─── Data section

-- pv_equiv track=rewrite | github.com/yitayalDev/navigator | backend/ai_server.py | format_locations_for_ai
-- ===== SOURCE A (Python) =====
-- def format_locations_for_ai(locations: list) -> str:
--     """Format locations into readable text for AI"""
--     if not locations:
--         return "No specific locations found."
--
--     formatted = []
--
--     # Group by campus
--     by_campus = {}
--     for loc in locations:
--         campus = loc.get('campus', 'unknown').upper()
--         if campus not in by_campus:
--             by_campus[campus] = []
--         by_campus[campus].append(loc)
--
--     for campus, locs in by_campus.items():
--         formatted.append(f"\n=== {campus} CAMPUS ===")
--
--         # Group by category
--         by_category = {}
--         for loc in locs:
--             cat = loc.get('category', 'other').replace('_', ' ').title()
--             if cat not in by_category:
--                 by_category[cat] = []
--             by_category[cat].append(loc)
--
--         for cat, cat_locs in by_category.items():
--             formatted.append(f"\n[{cat}s]:")
--             for loc in cat_locs:
--                 name = loc.get('name', 'Unknown')
--                 desc = loc.get('description', '')
--                 coords = loc.get('coords', '')
--                 formatted.append(f"  - {name}: {desc} (Coords: {coords})")
--
--     return "\n".join(formatted)
-- ===== SOURCE B (Python) =====
-- def format_locations_for_ai(locations: list) -> str:
--     """Format locations into readable text for AI (dedup+filter decomposition)."""
--     if not locations:
--         return "No specific locations found."
--
--     def campus_of(loc):
--         return loc.get('campus', 'unknown').upper()
--
--     def cat_of(loc):
--         return loc.get('category', 'other').replace('_', ' ').title()
--
--     lines = []
--     for campus in dict.fromkeys(campus_of(l) for l in locations):
--         lines.append(f"\n=== {campus} CAMPUS ===")
--         locs = [l for l in locations if campus_of(l) == campus]
--         for cat in dict.fromkeys(cat_of(l) for l in locs):
--             lines.append(f"\n[{cat}s]:")
--             lines.extend(
--                 f"  - {l.get('name', 'Unknown')}: {l.get('description', '')} (Coords: {l.get('coords', '')})"
--                 for l in locs if cat_of(l) == cat)
--     return "\n".join(lines)
-- ===== Notes on version B (the rewrite author's own statement) =====
-- stated objective: simpler
-- what changed: A interleaves grouping and rendering by accumulating dicts of lists (setdefault-then-append) per campus and then per category; B never builds a dict of lists: it computes the distinct campuses/categories in first-seen order with dict.fromkeys and renders each group by filtering the location list, at the cost of rescanning the list per group.
import Mathlib
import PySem

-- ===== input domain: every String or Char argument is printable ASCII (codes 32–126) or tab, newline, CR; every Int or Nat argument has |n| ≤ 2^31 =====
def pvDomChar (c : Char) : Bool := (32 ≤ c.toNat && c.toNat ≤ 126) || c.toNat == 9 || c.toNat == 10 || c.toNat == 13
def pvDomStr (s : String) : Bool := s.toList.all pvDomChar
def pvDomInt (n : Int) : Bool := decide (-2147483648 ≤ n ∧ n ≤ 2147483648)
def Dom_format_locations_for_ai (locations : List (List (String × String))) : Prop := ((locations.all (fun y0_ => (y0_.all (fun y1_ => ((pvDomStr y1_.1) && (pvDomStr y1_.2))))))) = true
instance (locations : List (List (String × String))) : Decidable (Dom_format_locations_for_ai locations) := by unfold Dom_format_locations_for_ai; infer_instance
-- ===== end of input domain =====

-- B differs from A only in decomposition: A accumulates dicts of lists while looping; B lists the
-- distinct campuses/categories first (dict.fromkeys) and renders each group by filtering. Objective: simpler.

-- shared helpers (identical code in both Pythons): loc.get(key, dflt) on the dict, str.title (ported
-- by hand, exact on ASCII: a letter is uppercased after a non-letter, lowercased otherwise), and the
-- per-location line.
def pvGet (loc : List (String × String)) (key dflt : String) : String :=
  (PySem.Dict.mk loc).getD key dflt

def pvTitleAux : Bool → List Char → List Char
  | _, [] => []
  | prevCased, c :: rest =>
    let cased := PySem.Chars.isalpha c
    (if cased then (if prevCased then PySem.Chars.lowerChar c else PySem.Chars.upperChar c) else c)
      :: pvTitleAux cased rest

def pvTitle (s : String) : String := String.ofList (pvTitleAux false s.toList)

def pvCampusOf (loc : List (String × String)) : String :=
  PySem.Str.upper (pvGet loc "campus" "unknown")

def pvCatOf (loc : List (String × String)) : String :=
  pvTitle (PySem.Str.replace (pvGet loc "category" "other") "_" " ")

def pvLine (loc : List (String × String)) : String :=
  "  - " ++ pvGet loc "name" "Unknown" ++ ": " ++ pvGet loc "description" "" ++
    " (Coords: " ++ pvGet loc "coords" "" ++ ")"

-- ===== PORT A =====
def format_locations_for_ai (locations : List (List (String × String))) : String :=
  if locations = [] then "No specific locations found."
  else
    let by_campus : PySem.Dict String (List (List (String × String))) :=
      locations.foldl (fun d loc =>
        (if d.contains (pvCampusOf loc) then d else d.insert (pvCampusOf loc) []).modify
          (pvCampusOf loc) [] (· ++ [loc])) PySem.Dict.empty
    let formatted : List String :=
      by_campus.items.foldl (fun fmt cl =>
        let by_category : PySem.Dict String (List (List (String × String))) :=
          cl.2.foldl (fun d loc =>
            (if d.contains (pvCatOf loc) then d else d.insert (pvCatOf loc) []).modify
              (pvCatOf loc) [] (· ++ [loc])) PySem.Dict.empty
        by_category.items.foldl (fun fmt cc =>
          cc.2.foldl (fun fmt loc => fmt ++ [pvLine loc])
            (fmt ++ ["\n[" ++ cc.1 ++ "s]:"]))
          (fmt ++ ["\n=== " ++ cl.1 ++ " CAMPUS ==="])) []
    PySem.Str.join "\n" formatted

-- ===== PORT B =====
def format_locations_for_ai_alt (locations : List (List (String × String))) : String :=
  if locations = [] then "No specific locations found."
  else
    let lines : List String :=
      (PySem.List.dedup (locations.map pvCampusOf)).foldl (fun lines campus =>
        (PySem.List.dedup ((locations.filter (fun l => pvCampusOf l == campus)).map pvCatOf)).foldl
          (fun lines cat =>
            (lines ++ ["\n[" ++ cat ++ "s]:"]) ++
              (((locations.filter (fun l => pvCampusOf l == campus)).filter
                  (fun l => pvCatOf l == cat)).map pvLine))
          (lines ++ ["\n=== " ++ campus ++ " CAMPUS ==="])) []
    PySem.Str.join "\n" lines

-- ===== PRECONDITION & SPEC =====
def Spec_format_locations_for_ai (locations : List (List (String × String))) (out : String) : Prop := out = format_locations_for_ai_alt locations
instance (locations : List (List (String × String))) (out : String) : Decidable (Spec_format_locations_for_ai locations out) := by unfold Spec_format_locations_for_ai; infer_instance

-- ===== CLAIM (what is proved, stated in full; the proofs are below) =====
def Claim_equal_format_locations_for_ai : Prop := ∀ (locations : List (List (String × String))), Dom_format_locations_for_ai locations → Spec_format_locations_for_ai locations (format_locations_for_ai locations)

-- ===== LEMMAS AND PROOFS =====

-- two foldls over the same list with pointwise-equal step functions agree
theorem pv_foldl_ext {α β : Type} (f g : β → α → β) (i : β) (l : List α)
    (h : ∀ a b, f a b = g a b) : l.foldl f i = l.foldl g i := by
  induction l generalizing i with
  | nil => rfl
  | cons x xs ih => simp only [List.foldl_cons, h, ih]

-- A's setdefault-then-append step is a single modify.
theorem pv_step_eq {α : Type} (k : α → String) (d : PySem.Dict String (List α)) (x : α) :
    (if d.contains (k x) then d else d.insert (k x) []).modify (k x) [] (· ++ [x])
      = d.modify (k x) [] (· ++ [x]) := by
  by_cases h : d.contains (k x) = true
  · simp [h]
  · simp [h, PySem.Dict.modify, PySem.Dict.getD_insert_self,
      PySem.Dict.insert_insert_self, PySem.Dict.getD_of_not_contains]

-- the items of A's grouping dict are exactly B's dedup-of-keys paired with filters
theorem pv_items_group {α : Type} (k : α → String) (xs : List α) :
    (xs.foldl (fun d x =>
        (if d.contains (k x) then d else d.insert (k x) []).modify (k x) [] (· ++ [x]))
      PySem.Dict.empty).items
    = (PySem.List.dedup (xs.map k)).map (fun c => (c, xs.filter (fun x => k x == c))) := by
  simp only [pv_step_eq k]
  have hnd : (xs.foldl (fun d x => d.modify (k x) [] (· ++ [x]))
      (PySem.Dict.empty : PySem.Dict String (List α))).keys.Nodup :=
    PySem.Dict.nodup_keys_foldl_modify_key xs k [] (fun _ x v => v ++ [x]) _ (by simp)
  rw [PySem.Dict.items_eq_map_keys _ hnd []]
  have hkeys : (xs.foldl (fun d x => d.modify (k x) [] (· ++ [x]))
      (PySem.Dict.empty : PySem.Dict String (List α))).keys = PySem.List.dedup (xs.map k) := by
    rw [PySem.Dict.keys_foldl_modify_key xs k [] (fun _ x v => v ++ [x])]
    simp [PySem.List.dedup_eq_ofList]
    rfl
  rw [hkeys]
  apply List.map_congr_left
  intro c _
  have hfold : xs.foldl (fun d x => d.modify (k x) [] (· ++ [x]))
      (PySem.Dict.empty : PySem.Dict String (List α))
      = (xs.map (fun x => (k x, x))).foldl (fun d p => d.modify p.1 [] (· ++ [p.2]))
          PySem.Dict.empty := by
    rw [List.foldl_map]
  rw [hfold, PySem.Dict.getD_foldl_modify_append]
  simp [List.filter_map, Function.comp_def]

-- ===== VERDICT (by name: the statement is the Claim_ definition above) =====
theorem format_locations_for_ai_spec : Claim_equal_format_locations_for_ai := by
  intro locations _
  unfold Spec_format_locations_for_ai format_locations_for_ai format_locations_for_ai_alt
  by_cases h : locations = []
  · simp [h]
  · simp only [h, if_neg, not_false_iff]
    rw [pv_items_group pvCampusOf locations, List.foldl_map]
    congr 1
    apply pv_foldl_ext
    intro fmt campus
    rw [pv_items_group pvCatOf, List.foldl_map]
    apply pv_foldl_ext
    intro fmt2 cat
    rw [PySem.List.foldl_append_singleton_eq_map]
-- level-by-level simulation: A's front list at a level start and B's frontier hold the
-- same elements; A's fuel covers the remaining pops and flips, B's the remaining levels
theorem pvSim (end_ : Int) :
    ∀ (fB : Nat) (frontA frontB : List Int) (ch : Std.HashMap Int Nat)
      (vis : Std.HashMap Int Bool) (seen : Std.HashSet Int) (d fA : Nat),
    2 * pvCzA ch + frontA.length + 2 ≤ fA →
    pvCzA ch + 2 ≤ fB →
    pvHVis ch vis →
    (∀ x : Int, vis.getD x false = false ↔ seen.contains x = false) →
    (∀ x : Int, x ∈ frontA ↔ x ∈ frontB) →
    (∀ x ∈ frontA, ch.getD x 0 = d + 1) →
    pvLoopA fA end_ frontA [] ch = pvLoopB fB end_ frontB seen (d : Int) := by
  intro fB
  induction fB with
  | zero =>
    intro frontA frontB ch vis seen d fA hA hB hv hseen hfr hfront
    omega
  | succ fB ih =>
    intro frontA frontB ch vis seen d fA hA hB hv hseen hfr hfront
    by_cases hBempty : frontB = []
    · subst hBempty
      have hAempty : frontA = [] := by
        rw [List.eq_nil_iff_forall_not_mem]
        intro x hx
        exact (List.not_mem_nil).elim ((hfr x).mp hx)
      subst hAempty
      rw [pvLoopA_nil, pvLoopB_nil]
    · cases hfa : frontA with
      | nil =>
        exfalso
        obtain ⟨b, hb⟩ := List.exists_mem_of_ne_nil frontB hBempty
        have hmm := (hfr b).mpr hb
        rw [hfa] at hmm
        exact List.not_mem_nil hmm
      | cons c rest =>
        rw [hfa] at hfr hfront hA
        obtain ⟨hin, hout⟩ := pvInner end_ d (c :: rest) [] ch vis hv hfront (by simp)
        have hflen : (c :: rest).length + 1 ≤ fA := by omega
        rw [pvLoopB, if_neg hBempty]
        by_cases hmem : end_ ∈ frontB
        · rw [if_pos hmem]
          have hmemA : end_ ∈ c :: rest := (hfr end_).mpr hmem
          have hin' := hin hmemA (fA - (c :: rest).length)
          have hfA : fA = (fA - (c :: rest).length) + (c :: rest).length := by omega
          rw [hfA]
          exact hin'
        · rw [if_neg hmem]
          have hmemA : end_ ∉ c :: rest := fun h => hmem ((hfr end_).mp h)
          obtain ⟨ch', e1, e2, e3, e4⟩ := hout hmemA
          have e1' := e1 (fA - (c :: rest).length)
          simp only [List.reverse_nil] at e1'
          obtain ⟨ha, hb⟩ := pvFoldH_mem (c :: rest) [] vis (by simp)
          obtain ⟨na, nb⟩ := pvNewFront_mem (pvCands frontB) seen [] (by simp)
          set S := (c :: rest).foldl (fun a c => (pvNbrs c).foldl pvStepH a) ([], vis) with hS
          set N := pvNewFront (pvCands frontB) seen [] with hN
          -- the mirror level fold and B's new frontier hold the same elements
          have hnm : ∀ x : Int, x ∈ S.1 ↔ x ∈ N.1 := by
            intro x
            rw [ha x, na x]
            unfold pvCands
            rw [List.mem_filter]
            simp only [List.mem_flatMap, List.not_mem_nil, false_or, Bool.and_eq_true,
              decide_eq_true_eq]
            constructor
            · rintro ⟨⟨cc, hcc, hxc⟩, h2, h3, h4⟩
              refine ⟨⟨⟨cc, (hfr cc).mp hcc, by simpa [pvNbrs] using hxc⟩, h2, h3⟩, ?_⟩
              exact (hseen x).mp h4
            · rintro ⟨⟨⟨cc, hcc, hxc⟩, h2, h3⟩, h4⟩
              exact ⟨⟨cc, (hfr cc).mpr hcc, by simpa [pvNbrs] using hxc⟩, h2, h3,
                (hseen x).mpr h4⟩
          show pvLoopA fA end_ (c :: rest) [] ch = pvLoopB fB end_ N.1 N.2 ((d : Int) + 1)
          have hfA : fA = (fA - (c :: rest).length) + (c :: rest).length := by omega
          rw [hfA, e1']
          by_cases hLA : S.1 = []
          · have hnf : N.1 = [] := by
              rw [List.eq_nil_iff_forall_not_mem]
              intro x hx
              have hmm := (hnm x).mpr hx
              rw [hLA] at hmm
              exact List.not_mem_nil hmm
            rw [hLA, hnf, pvLoopB_nil]
            simp only [List.reverse_nil]
            exact pvLoopA_nil _ _ _
          · have hlen1 : 1 ≤ S.1.length := by
              cases hl : S.1
              · exact absurd hl hLA
              · simp
            -- the flip of A's two-list queue at the level boundary
            have hflip : pvLoopA (fA - (c :: rest).length) end_ [] S.1.reverse ch'
                = pvLoopA (fA - (c :: rest).length - 1) end_ S.1 [] ch' := by
              have hrev : S.1.reverse ≠ [] := by
                intro h
                exact hLA (by simpa using congrArg List.reverse h)
              have hf2 : fA - (c :: rest).length
                  = (fA - (c :: rest).length - 1) + 1 := by omega
              rw [hf2]
              cases hrv : S.1.reverse with
              | nil => exact absurd hrv hrev
              | cons y ys =>
                rw [pvLoopA]
                rw [← hrv, List.reverse_reverse]
                simp
            rw [hflip]
            have hd1 : (d : Int) + 1 = ((d + 1 : Nat) : Int) := by push_cast; ring
            rw [hd1]
            refine ih S.1 N.1 ch' S.2 N.2 (d + 1) _ ?_ ?_ e2 ?_ hnm ?_
            · simp only [List.length_nil] at e4
              omega
            · simp only [List.length_nil] at e4
              omega
            · intro x
              constructor
              · intro hx
                have hne : ¬ (S.2.getD x false = true) := by
                  simp [hx]
                cases hh : N.2.contains x
                · rfl
                · rcases (nb x).mp hh with hs | hnf2
                  · exact absurd ((hb x).mpr (Or.inl (by
                      cases h : vis.getD x false
                      · exact absurd ((hseen x).mp h) (by simp [hs])
                      · rfl))) hne
                  · exact absurd ((hb x).mpr (Or.inr ((hnm x).mpr hnf2))) hne
              · intro hx
                cases hh : S.2.getD x false
                · rfl
                · exfalso
                  rcases (hb x).mp hh with hv' | hm'
                  · have := (hseen x).mpr (by
                      cases h : seen.contains x
                      · rfl
                      · exact absurd ((nb x).mpr (Or.inl h)) (by simp [hx]))
                    rw [hv'] at this
                    cases this
                  · exact absurd ((nb x).mpr (Or.inr ((hnm x).mp hm'))) (by simp [hx])
            · intro x hx
              exact e3 x hx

──────

_Requirement_.
Please print, exactly and with nothing else, the lines from the first line of the entries through the line containing "cat_of(l) == cat)".

_Answer space_.
-- pv_equiv track=rewrite | github.com/yitayalDev/navigator | backend/ai_server.py | format_locations_for_ai
-- ===== SOURCE A (Python) =====
-- def format_locations_for_ai(locations: list) -> str:
--     """Format locations into readable text for AI"""
--     if not locations:
--         return "No specific locations found."
--
--     formatted = []
--
--     # Group by campus
--     by_campus = {}
--     for loc in locations:
--         campus = loc.get('campus', 'unknown').upper()
--         if campus not in by_campus:
--             by_campus[campus] = []
--         by_campus[campus].append(loc)
--
--     for campus, locs in by_campus.items():
--         formatted.append(f"\n=== {campus} CAMPUS ===")
--
--         # Group by category
--         by_category = {}
--         for loc in locs:
--             cat = loc.get('category', 'other').replace('_', ' ').title()
--             if cat not in by_category:
--                 by_category[cat] = []
--             by_category[cat].append(loc)
--
--         for cat, cat_locs in by_category.items():
--             formatted.append(f"\n[{cat}s]:")
--             for loc in cat_locs:
--                 name = loc.get('name', 'Unknown')
--                 desc = loc.get('description', '')
--                 coords = loc.get('coords', '')
--                 formatted.append(f"  - {name}: {desc} (Coords: {coords})")
--
--     return "\n".join(formatted)
-- ===== SOURCE B (Python) =====
-- def format_locations_for_ai(locations: list) -> str:
--     """Format locations into readable text for AI (dedup+filter decomposition)."""
--     if not locations:
--         return "No specific locations found."
--
--     def campus_of(loc):
--         return loc.get('campus', 'unknown').upper()
--
--     def cat_of(loc):
--         return loc.get('category', 'other').replace('_', ' ').title()
--
--     lines = []
--     for campus in dict.fromkeys(campus_of(l) for l in locations):
--         lines.append(f"\n=== {campus} CAMPUS ===")
--         locs = [l for l in locations if campus_of(l) == campus]
--         for cat in dict.fromkeys(cat_of(l) for l in locs):
--             lines.append(f"\n[{cat}s]:")
--             lines.extend(
--                 f"  - {l.get('name', 'Unknown')}: {l.get('description', '')} (Coords: {l.get('coords', '')})"
--                 for l in locs if cat_of(l) == cat)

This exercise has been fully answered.